# [Directions for this task]
Which lines of the data contain the string "raises"? Copy every one.
Segment Open
-- pv_equiv track=rewrite | github.com/Krissuper11/Python | MX/mx_pyramid/pyramid.py | join_pyramids
-- ===== SOURCE A (Python) =====
-- def join_pyramids(pyramid_a: list, pyramid_b: list) -> list:
--     """
--     Join together two pyramid lists.
--
--     Get 2 pyramid lists as inputs. Join them together horizontally. If the the pyramid heights are not equal, add empty lines on the top until they are equal.
--     join_pyramids(make_pyramid(3, "A"), make_pyramid(6, 'a')) ->
--     [
--         [' ', ' ', ' ', ' ', ' ', 'a', 'a', ' ', ' '],
--         [' ', 'A', ' ', ' ', 'a', 'a', 'a', 'a', ' '],
--         ['A', 'A', 'A', 'a', 'a', 'a', 'a', 'a', 'a']
--     ]
--
--     :param pyramid_a: list
--     :param pyramid_b: list
--     :return: list
--     """
--     counter = 0
--     base_a = len(pyramid_a[len(pyramid_a) - 1])
--     base_b = len(pyramid_b[len(pyramid_b) - 1])
--     if base_a > base_b:
--         for i in range(len(pyramid_a)):
--             if len(pyramid_a) - len(pyramid_b) > i:
--                 pyramid_a[i] += [' ' for i in range(base_b)]
--             else:
--                 pyramid_a[i] += pyramid_b[counter]
--                 counter += 1
--         return pyramid_a
--     else:
--         for i in range(len(pyramid_b)):
--             if len(pyramid_b) - len(pyramid_a) > i:
--                 pyramid_b[i] = [' ' for i in range(base_a)] + pyramid_b[i]
--             else:
--                 pyramid_b[i] = pyramid_a[counter] + pyramid_b[i]
--                 counter += 1
--         return pyramid_b
-- ===== SOURCE B (Python) =====
-- def join_pyramids(pyramid_a: list, pyramid_b: list) -> list:
--     if len(pyramid_a[len(pyramid_a) - 1]) > len(pyramid_b[len(pyramid_b) - 1]):
--         pad = [' '] * len(pyramid_b[len(pyramid_b) - 1])
--         pyramid_a[:] = _join_rows(pyramid_a, pyramid_b,
--                                   len(pyramid_a) - len(pyramid_b), pad, False)
--         return pyramid_a
--     pad = [' '] * len(pyramid_a[len(pyramid_a) - 1])
--     pyramid_b[:] = _join_rows(pyramid_b, pyramid_a,
--                               len(pyramid_b) - len(pyramid_a), pad, True)
--     return pyramid_b
--
--
-- def _join_rows(main, other, gap, pad, pad_left):
--     """Recursively join rows: while gap > 0 glue the pad, then glue other's rows."""
--     if not main:
--         return []
--     if gap > 0:
--         head = (pad + main[0]) if pad_left else (main[0] + pad)
--         return [head] + _join_rows(main[1:], other, gap - 1, pad, pad_left)
--     head = (other[0] + main[0]) if pad_left else (main[0] + other[0])
--     return [head] + _join_rows(main[1:], other[1:], gap, pad, pad_left)
-- ===== Notes on version B (the rewrite author's own statement) =====
-- stated objective: alternative
-- what changed: Replaces A's indexed in-place mutation loop with a counter by a pure structural recursion that consumes both row lists (gluing pad rows while the height gap is positive, then paired rows), assigned back once; B mutates/returns the same argument object as A, though A additionally mutates the individual row lists while B builds fresh rows.
import Mathlib
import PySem

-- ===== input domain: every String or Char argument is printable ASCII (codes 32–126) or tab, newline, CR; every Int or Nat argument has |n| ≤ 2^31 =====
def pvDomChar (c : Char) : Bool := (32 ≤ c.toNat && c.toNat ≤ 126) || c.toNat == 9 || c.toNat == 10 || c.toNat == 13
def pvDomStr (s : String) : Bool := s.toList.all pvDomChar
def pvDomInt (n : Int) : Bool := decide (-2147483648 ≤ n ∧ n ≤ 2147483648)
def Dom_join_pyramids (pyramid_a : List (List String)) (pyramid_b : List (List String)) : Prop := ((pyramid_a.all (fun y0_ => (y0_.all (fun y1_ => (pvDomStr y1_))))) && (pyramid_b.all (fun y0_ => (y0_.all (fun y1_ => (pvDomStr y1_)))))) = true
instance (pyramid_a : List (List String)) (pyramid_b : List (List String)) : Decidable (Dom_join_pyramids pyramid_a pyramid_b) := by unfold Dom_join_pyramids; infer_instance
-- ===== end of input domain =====

-- B replaces A's indexed in-place mutation loop (with a counter) by a pure structural
-- recursion consuming both row lists (objective: alternative). Both Pythons mutate and
-- return the same argument object; the equivalence proved here is about the return value
-- (A also mutates the individual row lists in place, B builds fresh rows).

-- ===== PORT A =====
def join_pyramids (pyramid_a : List (List String)) (pyramid_b : List (List String)) : List (List String) :=
  let la := pyramid_a.length
  let lb := pyramid_b.length
  let base_a := (pyramid_a.getD (la - 1) []).length
  let base_b := (pyramid_b.getD (lb - 1) []).length
  if base_a > base_b then
    ((List.range la).foldl (fun (st : List (List String) × Nat) (i : Nat) =>
      if (la : Int) - (lb : Int) > (i : Int) then
        (st.1.set i (st.1.getD i [] ++ List.replicate base_b " "), st.2)
      else
        (st.1.set i (st.1.getD i [] ++ pyramid_b.getD st.2 []), st.2 + 1))
      (pyramid_a, 0)).1
  else
    ((List.range lb).foldl (fun (st : List (List String) × Nat) (i : Nat) =>
      if (lb : Int) - (la : Int) > (i : Int) then
        (st.1.set i (List.replicate base_a " " ++ st.1.getD i []), st.2)
      else
        (st.1.set i (pyramid_a.getD st.2 [] ++ st.1.getD i []), st.2 + 1))
      (pyramid_b, 0)).1

-- ===== PORT B =====
-- _join_rows from Source B; the `other = []` branch under `gap ≤ 0` is unreachable whenever
-- gap = |main| - |other| (there Python B would raise IndexError, like A on empty input).
def joinRows (main other : List (List String)) (gap : Int) (pad : List String) (padLeft : Bool) : List (List String) :=
  match main with
  | [] => []
  | m :: ms =>
    if gap > 0 then
      (if padLeft then pad ++ m else m ++ pad) :: joinRows ms other (gap - 1) pad padLeft
    else
      match other with
      | [] => []
      | o :: os => (if padLeft then o ++ m else m ++ o) :: joinRows ms os gap pad padLeft

def join_pyramids_alt (pyramid_a : List (List String)) (pyramid_b : List (List String)) : List (List String) :=
  if (pyramid_a.getD (pyramid_a.length - 1) []).length > (pyramid_b.getD (pyramid_b.length - 1) []).length then
    joinRows pyramid_a pyramid_b ((pyramid_a.length : Int) - (pyramid_b.length : Int))
      (List.replicate (pyramid_b.getD (pyramid_b.length - 1) []).length " ") false
  else
    joinRows pyramid_b pyramid_a ((pyramid_b.length : Int) - (pyramid_a.length : Int))
      (List.replicate (pyramid_a.getD (pyramid_a.length - 1) []).length " ") true

-- ===== PRECONDITION & SPEC =====
-- Pre_ excludes exactly the inputs where the Python A raises IndexError (an empty pyramid list);
-- B raises the same IndexError there.
def Pre_join_pyramids (pyramid_a : List (List String)) (pyramid_b : List (List String)) : Prop :=
  pyramid_a ≠ [] ∧ pyramid_b ≠ []
instance (pyramid_a : List (List String)) (pyramid_b : List (List String)) : Decidable (Pre_join_pyramids pyramid_a pyramid_b) := by unfold Pre_join_pyramids; infer_instance
def pvWitness_join_pyramids : List (List String) × List (List String) := ([["A"]], [[" ", "a"], ["a", "a"]])
def Spec_join_pyramids (pyramid_a : List (List String)) (pyramid_b : List (List String)) (out : List (List String)) : Prop := out = join_pyramids_alt pyramid_a pyramid_b
instance (pyramid_a : List (List String)) (pyramid_b : List (List String)) (out : List (List String)) : Decidable (Spec_join_pyramids pyramid_a pyramid_b out) := by unfold Spec_join_pyramids; infer_instance

-- ===== CLAIM (what is proved, stated in full; the proofs are below) =====
def Claim_equal_join_pyramids : Prop := ∀ (pyramid_a : List (List String)) (pyramid_b : List (List String)), Dom_join_pyramids pyramid_a pyramid_b → Pre_join_pyramids pyramid_a pyramid_b → Spec_join_pyramids pyramid_a pyramid_b (join_pyramids pyramid_a pyramid_b)

-- ===== LEMMAS AND PROOFS =====

-- A's set/counter loop over `List.range l.length` with branch condition `i < t`, run for j
-- steps, yields the first j rows of `zipWith g l (replicate t rep ++ other)` and counter j - t.
theorem loop_inv (g : List String → List String → List String)
    (l other : List (List String)) (rep : List String) (t : Nat)
    (hm : l.length ≤ t + other.length) (j : Nat) (hj : j ≤ l.length) :
    (List.range j).foldl (fun (st : List (List String) × Nat) i =>
        if i < t then (st.1.set i (g (st.1.getD i []) rep), st.2)
        else (st.1.set i (g (st.1.getD i []) (other.getD st.2 [])), st.2 + 1)) (l, 0)
      = ((List.zipWith g l (List.replicate t rep ++ other)).take j ++ l.drop j, j - t) := by
  induction j with
  | zero => simp
  | succ j ih =>
    have hjn : j < l.length := by omega
    rw [List.range_succ, List.foldl_append, ih (by omega)]
    set Z := List.zipWith g l (List.replicate t rep ++ other) with hZdef
    have hZ : Z.length = l.length := by
      simp only [hZdef, List.length_zipWith, List.length_append, List.length_replicate]
      omega
    have hlen : (Z.take j).length = j := by simp; omega
    have hget : (Z.take j ++ l.drop j).getD j [] = l[j] := by
      rw [List.getD_eq_getElem?_getD, List.getElem?_append_right (by omega), hlen]
      simp [hjn]
    have hOj : (List.replicate t rep ++ other)[j]'(by simp; omega)
        = if j < t then rep else other.getD (j - t) [] := by
      by_cases h : j < t
      · rw [List.getElem_append_left (by simpa using h)]
        simp [h]
      · rw [List.getElem_append_right (by simpa using h)]
        have : j - (List.replicate t rep).length < other.length := by simp; omega
        simp only [List.length_replicate]
        rw [List.getD_eq_getElem _ _ (by omega)]
        simp [h]
    have hZj : Z[j]'(by omega) = g l[j] (if j < t then rep else other.getD (j - t) []) := by
      simp only [hZdef, List.getElem_zipWith]
      exact congrArg (g _) hOj
    have hset : ∀ v, (Z.take j ++ l.drop j).set j v = Z.take j ++ (v :: l.drop (j+1)) := by
      intro v
      rw [List.set_append_right _ _ (by omega)]
      have h0 : j - (Z.take j).length = 0 := by omega
      rw [h0, List.drop_eq_getElem_cons hjn, List.set_cons_zero]
    have htake : Z.take (j+1) ++ l.drop (j+1)
        = Z.take j ++ (Z[j]'(by omega) :: l.drop (j+1)) := by
      rw [List.take_add_one, List.getElem?_eq_getElem (show j < Z.length by omega)]
      rw [Option.toList_some, List.append_assoc, List.singleton_append]
    simp only [List.foldl_cons, List.foldl_nil]
    by_cases h : j < t
    · simp only [h, if_true, hget, hset]
      refine Prod.ext ?_ ?_
      · simp only [htake, hZj, if_pos h]
      · simp only []
        omega
    · simp only [if_neg h, hget, hset]
      refine Prod.ext ?_ ?_
      · simp only [htake, hZj, if_neg h]
      · simp only []
        omega

-- B's recursion, started with gap = |main| - |other|, computes the same zipWith form.
theorem joinRows_eq (pad : List String) (padLeft : Bool) :
    ∀ (main other : List (List String)),
      joinRows main other ((main.length : Int) - (other.length : Int)) pad padLeft
        = List.zipWith (fun m o => if padLeft then o ++ m else m ++ o) main
            (List.replicate (main.length - other.length) pad ++ other) := by
  intro main
  induction main with
  | nil => intro other; simp [joinRows]
  | cons m ms ih =>
    intro other
    by_cases h : other.length < ms.length + 1
    · have hgap : ((m :: ms).length : Int) - (other.length : Int) > 0 := by simp; omega
      have hrep : (m :: ms).length - other.length = (ms.length - other.length) + 1 := by
        simp; omega
      rw [joinRows.eq_def]
      simp only []
      rw [if_pos hgap, hrep, List.replicate_succ]
      have hgap1 : ((m :: ms).length : Int) - (other.length : Int) - 1
          = (ms.length : Int) - (other.length : Int) := by simp; omega
      rw [hgap1, ih other]
      simp
    · have hgap : ¬ (((m :: ms).length : Int) - (other.length : Int) > 0) := by simp; omega
      obtain ⟨o, os, rfl⟩ : ∃ o os, other = o :: os := by
        cases other with
        | nil => simp at h
        | cons o os => exact ⟨o, os, rfl⟩
      have hrep : (m :: ms).length - (o :: os).length = 0 := by
        simp only [List.length_cons] at h ⊢; omega
      rw [joinRows.eq_def]
      simp only []
      rw [if_neg hgap, hrep]
      have hgap2 : ((m :: ms).length : Int) - ((o :: os).length : Int)
          = (ms.length : Int) - (os.length : Int) := by simp
      have hrep2 : ms.length - os.length = 0 := by simp at h ⊢; omega
      rw [hgap2, ih os]
      simp [hrep2]

theorem ports_eq (a b : List (List String)) :
    join_pyramids a b = join_pyramids_alt a b := by
  unfold join_pyramids join_pyramids_alt
  simp only []
  split
  · -- base_a > base_b : A's loop runs over a; t = la - lb, rows of b appended on the right
    have hcond : ∀ i : Nat, ((a.length : Int) - (b.length : Int) > (i : Int)) = (i < a.length - b.length) := by
      intro i; apply propext; omega
    simp only [hcond]
    rw [loop_inv (· ++ ·) a b (List.replicate ((b.getD (b.length-1) []).length) " ")
        (a.length - b.length) (by omega) a.length (le_refl _)]
    rw [joinRows_eq]
    simp
  · -- else : A's loop runs over b; t = lb - la, rows of a prepended on the left
    have hcond : ∀ i : Nat, ((b.length : Int) - (a.length : Int) > (i : Int)) = (i < b.length - a.length) := by
      intro i; apply propext; omega
    simp only [hcond]
    rw [loop_inv (fun x y => y ++ x) b a (List.replicate ((a.getD (a.length-1) []).length) " ")
        (b.length - a.length) (by omega) b.length (le_refl _)]
    rw [joinRows_eq]
    have hZ : (List.zipWith (fun m o => o ++ m) b
        (List.replicate (b.length - a.length) (List.replicate ((a.getD (a.length-1) []).length) " ") ++ a)).length
        ≤ b.length := by simp
    simp only [List.take_of_length_le hZ, List.drop_length, List.append_nil]
    simp

-- ===== VERDICT (by name: the statement is the Claim_ definition above) =====
theorem join_pyramids_spec : Claim_equal_join_pyramids := by
  intro a b _ _
  unfold Spec_join_pyramids
  exact ports_eq a b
Segment Closed
# [Solution for this task]
-- Pre_ excludes exactly the inputs where the Python A raises IndexError (an empty pyramid list);
-- B raises the same IndexError there.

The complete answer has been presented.